INPUT DATA below:

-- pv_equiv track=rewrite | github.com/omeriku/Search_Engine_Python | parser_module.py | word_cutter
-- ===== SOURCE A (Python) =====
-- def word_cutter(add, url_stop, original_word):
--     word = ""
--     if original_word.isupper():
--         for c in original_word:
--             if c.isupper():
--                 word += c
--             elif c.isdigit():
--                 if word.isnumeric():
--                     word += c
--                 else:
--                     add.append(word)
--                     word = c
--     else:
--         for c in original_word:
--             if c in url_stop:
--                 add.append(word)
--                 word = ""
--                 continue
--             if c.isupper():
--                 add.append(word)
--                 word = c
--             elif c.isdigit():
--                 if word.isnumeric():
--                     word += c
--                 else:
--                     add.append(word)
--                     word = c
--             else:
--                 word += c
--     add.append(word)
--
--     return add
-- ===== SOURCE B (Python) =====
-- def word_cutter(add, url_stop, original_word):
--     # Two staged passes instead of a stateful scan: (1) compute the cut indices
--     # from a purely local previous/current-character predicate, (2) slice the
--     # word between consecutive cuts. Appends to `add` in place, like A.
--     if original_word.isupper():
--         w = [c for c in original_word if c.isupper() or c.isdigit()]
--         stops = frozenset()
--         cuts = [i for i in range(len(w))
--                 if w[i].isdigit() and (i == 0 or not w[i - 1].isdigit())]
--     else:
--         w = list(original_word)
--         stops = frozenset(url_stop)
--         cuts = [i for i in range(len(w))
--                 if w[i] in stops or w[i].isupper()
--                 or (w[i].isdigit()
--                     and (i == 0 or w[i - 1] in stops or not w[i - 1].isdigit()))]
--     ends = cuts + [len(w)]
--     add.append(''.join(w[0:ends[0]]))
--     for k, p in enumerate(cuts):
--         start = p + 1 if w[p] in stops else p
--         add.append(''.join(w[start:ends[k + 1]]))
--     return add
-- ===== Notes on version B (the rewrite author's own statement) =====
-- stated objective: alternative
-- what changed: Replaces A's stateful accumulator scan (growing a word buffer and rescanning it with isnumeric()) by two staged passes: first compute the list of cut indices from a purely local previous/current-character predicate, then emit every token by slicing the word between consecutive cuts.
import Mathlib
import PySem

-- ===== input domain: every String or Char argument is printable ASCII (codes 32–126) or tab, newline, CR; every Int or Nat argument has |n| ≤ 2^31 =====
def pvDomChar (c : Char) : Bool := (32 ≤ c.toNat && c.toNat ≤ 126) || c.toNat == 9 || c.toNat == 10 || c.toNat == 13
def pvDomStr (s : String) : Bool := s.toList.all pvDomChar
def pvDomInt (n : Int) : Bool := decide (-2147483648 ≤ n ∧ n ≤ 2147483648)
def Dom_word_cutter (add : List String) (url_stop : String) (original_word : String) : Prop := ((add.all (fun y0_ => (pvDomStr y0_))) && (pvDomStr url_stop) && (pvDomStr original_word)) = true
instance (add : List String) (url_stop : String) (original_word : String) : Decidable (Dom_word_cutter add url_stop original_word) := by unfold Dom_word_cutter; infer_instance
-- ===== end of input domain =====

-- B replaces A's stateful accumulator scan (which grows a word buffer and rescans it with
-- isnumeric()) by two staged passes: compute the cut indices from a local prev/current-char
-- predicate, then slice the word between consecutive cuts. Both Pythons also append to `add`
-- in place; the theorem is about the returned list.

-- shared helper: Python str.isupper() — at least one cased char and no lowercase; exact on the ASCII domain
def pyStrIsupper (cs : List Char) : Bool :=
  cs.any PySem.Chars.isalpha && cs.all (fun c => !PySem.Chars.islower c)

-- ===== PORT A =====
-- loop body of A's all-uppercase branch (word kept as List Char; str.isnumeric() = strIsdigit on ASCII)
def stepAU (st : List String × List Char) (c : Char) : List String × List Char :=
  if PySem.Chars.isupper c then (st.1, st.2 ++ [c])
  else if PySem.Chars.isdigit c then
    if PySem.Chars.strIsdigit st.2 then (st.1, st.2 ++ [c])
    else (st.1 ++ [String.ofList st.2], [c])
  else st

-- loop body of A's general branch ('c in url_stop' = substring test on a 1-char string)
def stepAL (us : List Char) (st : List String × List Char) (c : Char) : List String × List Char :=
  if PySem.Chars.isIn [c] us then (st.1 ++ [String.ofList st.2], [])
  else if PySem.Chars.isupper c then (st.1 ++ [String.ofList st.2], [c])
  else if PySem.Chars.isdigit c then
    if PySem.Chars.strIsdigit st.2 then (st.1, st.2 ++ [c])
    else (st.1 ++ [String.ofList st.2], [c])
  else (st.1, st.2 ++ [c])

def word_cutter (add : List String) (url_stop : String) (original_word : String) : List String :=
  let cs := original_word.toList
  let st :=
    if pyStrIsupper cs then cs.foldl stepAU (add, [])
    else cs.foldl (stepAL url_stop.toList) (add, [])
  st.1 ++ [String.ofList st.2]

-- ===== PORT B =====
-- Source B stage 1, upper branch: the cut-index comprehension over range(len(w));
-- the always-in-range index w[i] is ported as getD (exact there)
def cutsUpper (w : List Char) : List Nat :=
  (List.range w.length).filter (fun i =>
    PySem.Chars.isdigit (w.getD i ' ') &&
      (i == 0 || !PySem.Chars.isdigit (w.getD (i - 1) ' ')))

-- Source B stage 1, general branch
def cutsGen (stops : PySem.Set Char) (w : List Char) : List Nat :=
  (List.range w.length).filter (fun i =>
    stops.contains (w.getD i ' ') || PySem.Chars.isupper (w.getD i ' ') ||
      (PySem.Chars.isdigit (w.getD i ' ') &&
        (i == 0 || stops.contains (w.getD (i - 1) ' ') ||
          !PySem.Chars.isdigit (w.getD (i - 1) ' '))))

End of INPUT DATA.
INPUT DATA below:

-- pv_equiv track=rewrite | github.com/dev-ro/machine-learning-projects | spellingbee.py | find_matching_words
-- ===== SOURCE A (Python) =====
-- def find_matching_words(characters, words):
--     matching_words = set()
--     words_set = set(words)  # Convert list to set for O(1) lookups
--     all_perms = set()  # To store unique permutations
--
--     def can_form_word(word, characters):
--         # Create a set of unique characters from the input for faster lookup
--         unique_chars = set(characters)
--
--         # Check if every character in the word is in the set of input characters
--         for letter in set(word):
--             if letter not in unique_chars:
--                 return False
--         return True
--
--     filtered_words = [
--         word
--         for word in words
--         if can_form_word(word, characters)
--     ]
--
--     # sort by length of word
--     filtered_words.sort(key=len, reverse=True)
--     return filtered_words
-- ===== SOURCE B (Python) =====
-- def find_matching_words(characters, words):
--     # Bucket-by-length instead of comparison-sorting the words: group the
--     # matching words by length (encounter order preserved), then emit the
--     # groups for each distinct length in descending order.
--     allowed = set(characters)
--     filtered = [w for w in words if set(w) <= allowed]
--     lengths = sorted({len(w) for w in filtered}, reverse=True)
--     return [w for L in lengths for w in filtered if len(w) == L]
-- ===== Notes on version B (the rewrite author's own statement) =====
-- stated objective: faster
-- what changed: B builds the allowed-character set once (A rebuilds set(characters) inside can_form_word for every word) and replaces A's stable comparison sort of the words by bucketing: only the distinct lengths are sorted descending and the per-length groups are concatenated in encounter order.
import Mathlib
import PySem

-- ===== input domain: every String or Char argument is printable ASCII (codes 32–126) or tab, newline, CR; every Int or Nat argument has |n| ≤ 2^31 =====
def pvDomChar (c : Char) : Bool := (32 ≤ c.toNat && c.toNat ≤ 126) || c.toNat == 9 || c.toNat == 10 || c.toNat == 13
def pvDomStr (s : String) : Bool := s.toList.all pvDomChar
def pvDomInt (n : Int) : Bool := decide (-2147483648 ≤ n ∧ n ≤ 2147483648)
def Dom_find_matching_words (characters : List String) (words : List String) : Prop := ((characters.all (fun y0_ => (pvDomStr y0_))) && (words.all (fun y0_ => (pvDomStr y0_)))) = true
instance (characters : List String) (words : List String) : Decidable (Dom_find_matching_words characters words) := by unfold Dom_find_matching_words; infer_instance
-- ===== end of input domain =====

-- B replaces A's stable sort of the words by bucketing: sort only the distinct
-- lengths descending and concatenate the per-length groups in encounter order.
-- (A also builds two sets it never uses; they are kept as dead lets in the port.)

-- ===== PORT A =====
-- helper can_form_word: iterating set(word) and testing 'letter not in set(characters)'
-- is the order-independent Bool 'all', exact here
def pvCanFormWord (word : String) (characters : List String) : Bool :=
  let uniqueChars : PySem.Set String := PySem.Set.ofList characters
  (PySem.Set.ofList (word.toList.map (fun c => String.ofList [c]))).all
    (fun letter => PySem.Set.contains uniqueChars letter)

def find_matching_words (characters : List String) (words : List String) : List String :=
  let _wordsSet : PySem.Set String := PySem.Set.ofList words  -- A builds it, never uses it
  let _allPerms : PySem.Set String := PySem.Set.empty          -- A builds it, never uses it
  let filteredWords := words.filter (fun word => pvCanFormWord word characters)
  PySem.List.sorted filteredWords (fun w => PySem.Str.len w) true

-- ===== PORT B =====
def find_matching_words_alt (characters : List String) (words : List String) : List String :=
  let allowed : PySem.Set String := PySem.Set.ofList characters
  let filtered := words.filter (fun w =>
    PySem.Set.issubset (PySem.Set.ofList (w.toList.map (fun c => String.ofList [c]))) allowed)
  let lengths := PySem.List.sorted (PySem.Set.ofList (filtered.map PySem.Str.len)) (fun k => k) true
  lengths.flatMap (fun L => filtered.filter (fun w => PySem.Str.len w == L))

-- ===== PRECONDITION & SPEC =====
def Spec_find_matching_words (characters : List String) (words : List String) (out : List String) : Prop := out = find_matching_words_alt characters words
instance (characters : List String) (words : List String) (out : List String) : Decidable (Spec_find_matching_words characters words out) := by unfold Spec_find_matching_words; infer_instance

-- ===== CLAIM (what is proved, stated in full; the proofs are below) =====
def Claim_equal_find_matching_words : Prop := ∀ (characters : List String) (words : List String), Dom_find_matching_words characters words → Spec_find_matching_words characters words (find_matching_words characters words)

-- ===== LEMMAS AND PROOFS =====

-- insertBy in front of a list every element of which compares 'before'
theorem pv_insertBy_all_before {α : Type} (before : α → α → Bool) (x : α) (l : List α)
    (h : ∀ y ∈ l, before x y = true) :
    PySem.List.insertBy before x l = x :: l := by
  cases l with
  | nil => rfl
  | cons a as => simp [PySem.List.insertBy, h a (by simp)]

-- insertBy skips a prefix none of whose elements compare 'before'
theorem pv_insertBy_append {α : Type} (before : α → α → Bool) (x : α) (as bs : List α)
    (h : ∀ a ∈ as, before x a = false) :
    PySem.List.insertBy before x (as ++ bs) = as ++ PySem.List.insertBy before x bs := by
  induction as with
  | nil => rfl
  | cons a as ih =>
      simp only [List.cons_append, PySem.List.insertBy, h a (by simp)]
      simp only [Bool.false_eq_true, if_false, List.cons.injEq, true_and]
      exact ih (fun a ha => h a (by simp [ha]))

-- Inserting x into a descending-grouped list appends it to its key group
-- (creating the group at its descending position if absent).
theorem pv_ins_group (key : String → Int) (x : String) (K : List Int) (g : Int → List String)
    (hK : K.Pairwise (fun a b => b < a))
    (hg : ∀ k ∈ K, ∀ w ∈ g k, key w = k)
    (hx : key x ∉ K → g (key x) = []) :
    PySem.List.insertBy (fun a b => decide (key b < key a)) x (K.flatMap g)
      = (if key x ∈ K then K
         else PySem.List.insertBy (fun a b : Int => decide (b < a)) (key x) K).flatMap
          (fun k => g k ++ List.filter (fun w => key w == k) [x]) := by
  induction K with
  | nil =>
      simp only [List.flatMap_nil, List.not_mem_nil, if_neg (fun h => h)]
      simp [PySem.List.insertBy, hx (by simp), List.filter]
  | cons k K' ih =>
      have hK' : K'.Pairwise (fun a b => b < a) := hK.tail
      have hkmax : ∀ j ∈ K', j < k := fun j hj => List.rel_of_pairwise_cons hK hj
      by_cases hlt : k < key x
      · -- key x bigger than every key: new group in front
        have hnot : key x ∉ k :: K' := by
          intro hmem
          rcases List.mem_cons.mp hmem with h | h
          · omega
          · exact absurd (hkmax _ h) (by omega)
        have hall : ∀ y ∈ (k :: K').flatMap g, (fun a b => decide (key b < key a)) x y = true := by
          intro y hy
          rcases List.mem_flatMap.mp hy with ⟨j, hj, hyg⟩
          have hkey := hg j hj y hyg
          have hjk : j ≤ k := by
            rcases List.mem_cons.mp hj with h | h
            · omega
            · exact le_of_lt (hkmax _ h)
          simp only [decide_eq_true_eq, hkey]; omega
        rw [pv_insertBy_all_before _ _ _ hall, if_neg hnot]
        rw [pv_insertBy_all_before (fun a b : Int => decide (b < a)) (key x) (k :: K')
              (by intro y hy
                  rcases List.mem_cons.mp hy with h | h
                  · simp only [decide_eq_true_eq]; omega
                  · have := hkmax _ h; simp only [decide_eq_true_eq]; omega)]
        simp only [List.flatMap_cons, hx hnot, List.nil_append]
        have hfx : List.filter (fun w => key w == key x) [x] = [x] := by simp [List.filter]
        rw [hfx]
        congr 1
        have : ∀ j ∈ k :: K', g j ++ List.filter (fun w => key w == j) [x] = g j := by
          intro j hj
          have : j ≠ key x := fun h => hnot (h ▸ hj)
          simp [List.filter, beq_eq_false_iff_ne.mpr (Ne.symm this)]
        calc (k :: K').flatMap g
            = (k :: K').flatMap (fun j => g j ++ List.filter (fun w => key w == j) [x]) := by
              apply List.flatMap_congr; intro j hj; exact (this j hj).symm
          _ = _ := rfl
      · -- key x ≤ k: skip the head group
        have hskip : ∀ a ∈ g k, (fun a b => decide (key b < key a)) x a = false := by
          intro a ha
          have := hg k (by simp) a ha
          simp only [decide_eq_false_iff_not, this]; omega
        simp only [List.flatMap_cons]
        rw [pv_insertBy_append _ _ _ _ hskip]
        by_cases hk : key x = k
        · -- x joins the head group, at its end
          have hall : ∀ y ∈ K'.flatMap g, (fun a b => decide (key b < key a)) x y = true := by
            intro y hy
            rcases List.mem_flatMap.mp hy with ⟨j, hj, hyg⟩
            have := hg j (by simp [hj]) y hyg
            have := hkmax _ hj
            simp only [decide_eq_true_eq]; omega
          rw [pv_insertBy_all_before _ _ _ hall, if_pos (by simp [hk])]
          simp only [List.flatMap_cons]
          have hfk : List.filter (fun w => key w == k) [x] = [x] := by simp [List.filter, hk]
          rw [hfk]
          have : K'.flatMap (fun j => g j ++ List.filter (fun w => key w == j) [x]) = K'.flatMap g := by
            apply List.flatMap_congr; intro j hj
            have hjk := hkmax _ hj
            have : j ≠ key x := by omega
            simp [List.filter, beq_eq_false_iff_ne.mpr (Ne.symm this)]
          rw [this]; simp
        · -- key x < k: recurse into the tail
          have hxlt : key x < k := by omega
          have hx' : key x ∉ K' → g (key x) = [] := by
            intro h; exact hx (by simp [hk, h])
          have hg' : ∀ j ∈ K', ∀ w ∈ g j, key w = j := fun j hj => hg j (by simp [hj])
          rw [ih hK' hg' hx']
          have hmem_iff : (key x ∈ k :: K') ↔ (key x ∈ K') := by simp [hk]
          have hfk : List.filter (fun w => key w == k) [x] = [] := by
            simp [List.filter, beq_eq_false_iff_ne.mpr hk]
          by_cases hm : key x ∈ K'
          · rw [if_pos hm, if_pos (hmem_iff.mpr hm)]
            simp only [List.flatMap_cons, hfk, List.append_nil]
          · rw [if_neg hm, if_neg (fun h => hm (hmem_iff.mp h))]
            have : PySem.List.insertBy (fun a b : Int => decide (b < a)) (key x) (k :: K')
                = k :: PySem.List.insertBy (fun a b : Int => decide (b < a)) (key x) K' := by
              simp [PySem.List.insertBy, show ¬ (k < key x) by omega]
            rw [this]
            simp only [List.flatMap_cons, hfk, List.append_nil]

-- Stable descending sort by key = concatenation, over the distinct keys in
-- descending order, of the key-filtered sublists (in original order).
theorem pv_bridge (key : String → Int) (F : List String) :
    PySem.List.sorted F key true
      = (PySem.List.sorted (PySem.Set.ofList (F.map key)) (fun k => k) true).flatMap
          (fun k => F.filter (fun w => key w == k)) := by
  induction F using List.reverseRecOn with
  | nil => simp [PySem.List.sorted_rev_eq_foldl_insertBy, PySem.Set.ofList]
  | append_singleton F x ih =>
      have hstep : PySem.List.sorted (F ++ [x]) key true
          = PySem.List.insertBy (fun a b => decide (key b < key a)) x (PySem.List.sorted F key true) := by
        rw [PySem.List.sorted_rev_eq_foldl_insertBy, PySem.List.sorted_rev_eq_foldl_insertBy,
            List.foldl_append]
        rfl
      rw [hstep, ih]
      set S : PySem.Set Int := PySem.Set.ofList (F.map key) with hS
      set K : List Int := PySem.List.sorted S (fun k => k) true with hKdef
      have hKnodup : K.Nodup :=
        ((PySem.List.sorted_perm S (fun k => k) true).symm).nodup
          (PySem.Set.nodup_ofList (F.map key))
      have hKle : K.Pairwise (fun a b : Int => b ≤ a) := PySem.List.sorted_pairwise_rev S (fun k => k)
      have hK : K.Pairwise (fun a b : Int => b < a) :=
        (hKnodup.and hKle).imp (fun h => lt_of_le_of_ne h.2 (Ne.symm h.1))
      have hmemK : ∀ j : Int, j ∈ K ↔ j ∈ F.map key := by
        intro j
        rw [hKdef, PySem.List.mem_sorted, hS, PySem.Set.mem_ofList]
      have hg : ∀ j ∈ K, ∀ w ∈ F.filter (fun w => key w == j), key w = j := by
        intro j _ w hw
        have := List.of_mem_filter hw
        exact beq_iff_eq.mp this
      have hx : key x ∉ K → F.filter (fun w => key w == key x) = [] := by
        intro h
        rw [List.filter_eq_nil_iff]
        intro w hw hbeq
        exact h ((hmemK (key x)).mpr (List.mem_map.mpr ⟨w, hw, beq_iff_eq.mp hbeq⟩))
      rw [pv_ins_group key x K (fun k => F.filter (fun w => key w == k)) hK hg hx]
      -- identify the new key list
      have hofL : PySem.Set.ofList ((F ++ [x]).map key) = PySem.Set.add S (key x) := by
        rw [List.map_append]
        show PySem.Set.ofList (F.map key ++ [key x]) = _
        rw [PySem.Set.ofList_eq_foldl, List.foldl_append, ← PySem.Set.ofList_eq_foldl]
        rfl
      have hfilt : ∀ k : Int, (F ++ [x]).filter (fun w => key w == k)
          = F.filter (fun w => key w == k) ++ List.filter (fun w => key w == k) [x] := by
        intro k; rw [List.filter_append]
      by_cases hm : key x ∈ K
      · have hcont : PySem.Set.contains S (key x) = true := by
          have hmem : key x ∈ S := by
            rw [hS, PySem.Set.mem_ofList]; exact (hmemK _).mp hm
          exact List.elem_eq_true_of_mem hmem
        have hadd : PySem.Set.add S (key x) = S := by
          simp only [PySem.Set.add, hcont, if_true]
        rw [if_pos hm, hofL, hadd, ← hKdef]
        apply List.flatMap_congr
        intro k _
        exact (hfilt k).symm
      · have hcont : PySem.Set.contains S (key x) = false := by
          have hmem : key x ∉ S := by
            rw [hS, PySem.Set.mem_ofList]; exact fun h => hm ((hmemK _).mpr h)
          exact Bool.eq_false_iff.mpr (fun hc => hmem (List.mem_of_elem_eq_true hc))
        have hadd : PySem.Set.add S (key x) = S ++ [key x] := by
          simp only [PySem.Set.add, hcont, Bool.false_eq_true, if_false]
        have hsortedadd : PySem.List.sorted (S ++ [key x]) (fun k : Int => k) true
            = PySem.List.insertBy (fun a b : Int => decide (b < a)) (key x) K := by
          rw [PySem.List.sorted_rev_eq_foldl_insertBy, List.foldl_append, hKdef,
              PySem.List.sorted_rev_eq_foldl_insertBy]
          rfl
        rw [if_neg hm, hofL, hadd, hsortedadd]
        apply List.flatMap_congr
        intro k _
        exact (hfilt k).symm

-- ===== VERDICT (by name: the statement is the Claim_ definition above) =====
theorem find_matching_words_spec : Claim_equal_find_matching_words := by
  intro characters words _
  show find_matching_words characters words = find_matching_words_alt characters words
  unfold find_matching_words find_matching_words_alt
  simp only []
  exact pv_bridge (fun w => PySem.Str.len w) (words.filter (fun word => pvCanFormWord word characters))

End of INPUT DATA.

**TASK INSTRUCTIONS:** When a line contains the string "induction", copy it from the records.

**RESPONSE TO THIS EXERCISE:**
  induction as with
  induction K with
  induction F using List.reverseRecOn with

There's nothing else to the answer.